### About this exercise
Within the data that follows, set down exactly the lines from the one containing "match char_grid_to_lines_loop width" through the one containing "def pvWitness_char_grid_to_lines : String", both ends included.

====================

-- pv_equiv track=rewrite | github.com/Metta-AI/metta | metta/map/utils/ascii_grid.py | char_grid_to_lines
-- ===== SOURCE A (Python) =====
-- def char_grid_to_lines(text: str) -> tuple[list[str], int, int]:
--     lines = []
--     for line in text.strip().split("\n"):
--         line = line.strip()
--         lines.append(line)
--     height = len(lines)
--     width = max(len(line) for line in lines)
--     if not all(len(line) == width for line in lines):
--         raise ValueError("All lines must be the same width")
--     return (lines, width, height)
-- ===== SOURCE B (Python) =====
-- def char_grid_to_lines(text: str) -> tuple[list[str], int, int]:
--     it = iter(text.strip().split("\n"))
--     first = next(it).strip()
--     width = len(first)
--     lines = [first]
--     for raw in it:
--         line = raw.strip()
--         if len(line) != width:
--             raise ValueError("All lines must be the same width")
--         lines.append(line)
--     return (lines, width, len(lines))
-- ===== Notes on version B (the rewrite author's own statement) =====
-- stated objective: alternative
-- what changed: A builds all lines, then computes the max width in a second pass and re-checks every line with all() in a third; B streams once: the first stripped line fixes the width and each subsequent line is stripped and validated against it as it is appended, so the max scan and the all() pass disappear.
import Mathlib
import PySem

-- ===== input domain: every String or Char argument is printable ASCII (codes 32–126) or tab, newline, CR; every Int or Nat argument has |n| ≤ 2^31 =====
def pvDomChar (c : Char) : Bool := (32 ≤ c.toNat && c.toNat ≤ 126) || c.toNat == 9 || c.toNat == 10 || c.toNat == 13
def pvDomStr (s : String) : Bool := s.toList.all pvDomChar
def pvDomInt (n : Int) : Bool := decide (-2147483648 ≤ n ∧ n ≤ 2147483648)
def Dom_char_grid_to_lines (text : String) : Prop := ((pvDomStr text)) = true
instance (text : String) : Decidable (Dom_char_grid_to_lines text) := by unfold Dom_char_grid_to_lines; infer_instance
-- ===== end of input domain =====

-- B streams once: the first stripped line fixes the width and each later line is validated
-- against it as it is appended, so A's separate max scan and all() pass disappear (objective:
-- alternative). Both programs raise ValueError on non-uniform widths; those inputs are outside Pre_.

-- ===== PORT A =====
def char_grid_to_lines (text : String) : List String × Int × Int :=
  let lines : List String :=
    (((PySem.Str.split? (PySem.Str.strip text) "\n").getD [])).foldl
      (fun acc line => acc ++ [PySem.Str.strip line]) []
  let height : Int := lines.length
  let width : Int := (PySem.List.max? (lines.map PySem.Str.len) (fun x => x)).getD 0
  if lines.all (fun line => PySem.Str.len line == width) then (lines, width, height)
  else ([], 0, 0)  -- Python raises ValueError here (outside Pre_)

-- ===== PORT B =====
-- the 'for raw in it' loop of Source B: append each stripped line, failing on a width mismatch
def char_grid_to_lines_loop (width : Int) (acc : List String) : List String → Option (List String)
  | [] => some acc
  | raw :: rest =>
    let line := PySem.Str.strip raw
    if PySem.Str.len line == width then char_grid_to_lines_loop width (acc ++ [line]) rest
    else none  -- Python raises ValueError here (outside Pre_)

def char_grid_to_lines_alt (text : String) : List String × Int × Int :=
  match (PySem.Str.split? (PySem.Str.strip text) "\n").getD [] with
  | [] => ([], 0, 0)  -- unreachable: str.split always yields at least one piece
  | h :: t =>
    let first := PySem.Str.strip h
    let width : Int := PySem.Str.len first
    match char_grid_to_lines_loop width [first] t with
    | some lines => (lines, width, (lines.length : Int))
    | none => ([], 0, 0)  -- Python raises ValueError here (outside Pre_)

-- ===== PRECONDITION & SPEC =====
-- Pre_ excludes exactly the inputs where the stripped lines do not all share one width:
-- there both A and B raise ValueError.
def Pre_char_grid_to_lines (text : String) : Prop :=
  ∀ l ∈ ((PySem.Str.split? (PySem.Str.strip text) "\n").getD []),
    PySem.Str.len (PySem.Str.strip l) =
      PySem.Str.len (PySem.Str.strip ((((PySem.Str.split? (PySem.Str.strip text) "\n").getD [])).headD ""))
instance (text : String) : Decidable (Pre_char_grid_to_lines text) := by
  unfold Pre_char_grid_to_lines; infer_instance
def pvWitness_char_grid_to_lines : String := " ab \ncd\n"
def Spec_char_grid_to_lines (text : String) (out : List String × Int × Int) : Prop := out = char_grid_to_lines_alt text
instance (text : String) (out : List String × Int × Int) : Decidable (Spec_char_grid_to_lines text out) := by unfold Spec_char_grid_to_lines; infer_instance

-- ===== CLAIM (what is proved, stated in full; the proofs are below) =====
def Claim_equal_char_grid_to_lines : Prop := ∀ (text : String), Dom_char_grid_to_lines text → Pre_char_grid_to_lines text → Spec_char_grid_to_lines text (char_grid_to_lines text)

-- ===== LEMMAS AND PROOFS =====

theorem pv_foldl_append_eq_map {α β : Type} (f : α → β) :
    ∀ (l : List α) (acc : List β),
      l.foldl (fun a x => a ++ [f x]) acc = acc ++ l.map f := by
  intro l
  induction l with
  | nil => simp
  | cons h t ih => intro acc; simp [List.foldl, ih]

theorem pv_foldl_max_const (c : Int) :
    ∀ (l : List Int), (∀ x ∈ l, x = c) → l.foldl max c = c := by
  intro l
  induction l with
  | nil => simp
  | cons h t ih =>
    intro hall
    have hh : h = c := hall h (by simp)
    simp [List.foldl, hh, ih (fun x hx => hall x (by simp [hx]))]

theorem pv_loop_all_eq (c : Int) :
    ∀ (l : List String) (acc : List String),
      (∀ x ∈ l, PySem.Str.len (PySem.Str.strip x) = c) →
      char_grid_to_lines_loop c acc l = some (acc ++ l.map PySem.Str.strip) := by
  intro l
  induction l with
  | nil => intro acc _; simp [char_grid_to_lines_loop]
  | cons h t ih =>
    intro acc hall
    have hh : PySem.Str.len (PySem.Str.strip h) = c := hall h (by simp)
    simp only [char_grid_to_lines_loop, hh, beq_self_eq_true, if_true]
    rw [ih _ (fun x hx => hall x (by simp [hx]))]
    simp

-- ===== VERDICT (by name: the statement is the Claim_ definition above) =====
theorem char_grid_to_lines_spec : Claim_equal_char_grid_to_lines := by
  intro text _ hpre
  unfold Spec_char_grid_to_lines char_grid_to_lines char_grid_to_lines_alt
  simp only [pv_foldl_append_eq_map, List.nil_append]
  cases hsplit : ((PySem.Str.split? (PySem.Str.strip text) "\n").getD []) with
  | nil => simp [PySem.List.max?]
  | cons h t =>
    unfold Pre_char_grid_to_lines at hpre
    rw [hsplit] at hpre
    simp only [List.headD_cons] at hpre
    set c : Int := PySem.Str.len (PySem.Str.strip h) with hc
    have hallt : ∀ x ∈ t, PySem.Str.len (PySem.Str.strip x) = c := by
      intro x hx; exact hpre x (by simp [hx])
    have hall : ∀ x ∈ ((h :: t).map PySem.Str.strip).map PySem.Str.len, x = c := by
      intro x hx
      simp only [List.map_map, List.mem_map, Function.comp] at hx
      obtain ⟨l, hl, rfl⟩ := hx
      rcases List.mem_cons.mp hl with rfl | hl'
      · rfl
      · exact hallt l hl'
    have hmax : PySem.List.max? (((h :: t).map PySem.Str.strip).map PySem.Str.len) (fun x => x)
        = some c := by
      simp only [List.map_cons]
      rw [PySem.List.max?_id_cons]
      refine congrArg some (pv_foldl_max_const c _ ?_)
      intro x hx
      exact hall x (by simp only [List.map_cons]; exact List.mem_cons_of_mem _ hx)
    have hloop : char_grid_to_lines_loop c [PySem.Str.strip h] t
        = some ([PySem.Str.strip h] ++ t.map PySem.Str.strip) :=
      pv_loop_all_eq c t _ hallt
    rw [hmax]
    simp only [Option.getD_some]
    have hck : ((h :: t).map PySem.Str.strip).all (fun line => PySem.Str.len line == c) = true := by
      rw [List.all_eq_true]
      intro l hl
      simpa using hall (PySem.Str.len l) (List.mem_map_of_mem hl)
    rw [if_pos hck, hloop]
    simp [hc, PySem.Str.len]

====================

### Response for this exercise
    match char_grid_to_lines_loop width [first] t with
    | some lines => (lines, width, (lines.length : Int))
    | none => ([], 0, 0)  -- Python raises ValueError here (outside Pre_)

-- ===== PRECONDITION & SPEC =====
-- Pre_ excludes exactly the inputs where the stripped lines do not all share one width:
-- there both A and B raise ValueError.
def Pre_char_grid_to_lines (text : String) : Prop :=
  ∀ l ∈ ((PySem.Str.split? (PySem.Str.strip text) "\n").getD []),
    PySem.Str.len (PySem.Str.strip l) =
      PySem.Str.len (PySem.Str.strip ((((PySem.Str.split? (PySem.Str.strip text) "\n").getD [])).headD ""))
instance (text : String) : Decidable (Pre_char_grid_to_lines text) := by
  unfold Pre_char_grid_to_lines; infer_instance
def pvWitness_char_grid_to_lines : String := " ab \ncd\n"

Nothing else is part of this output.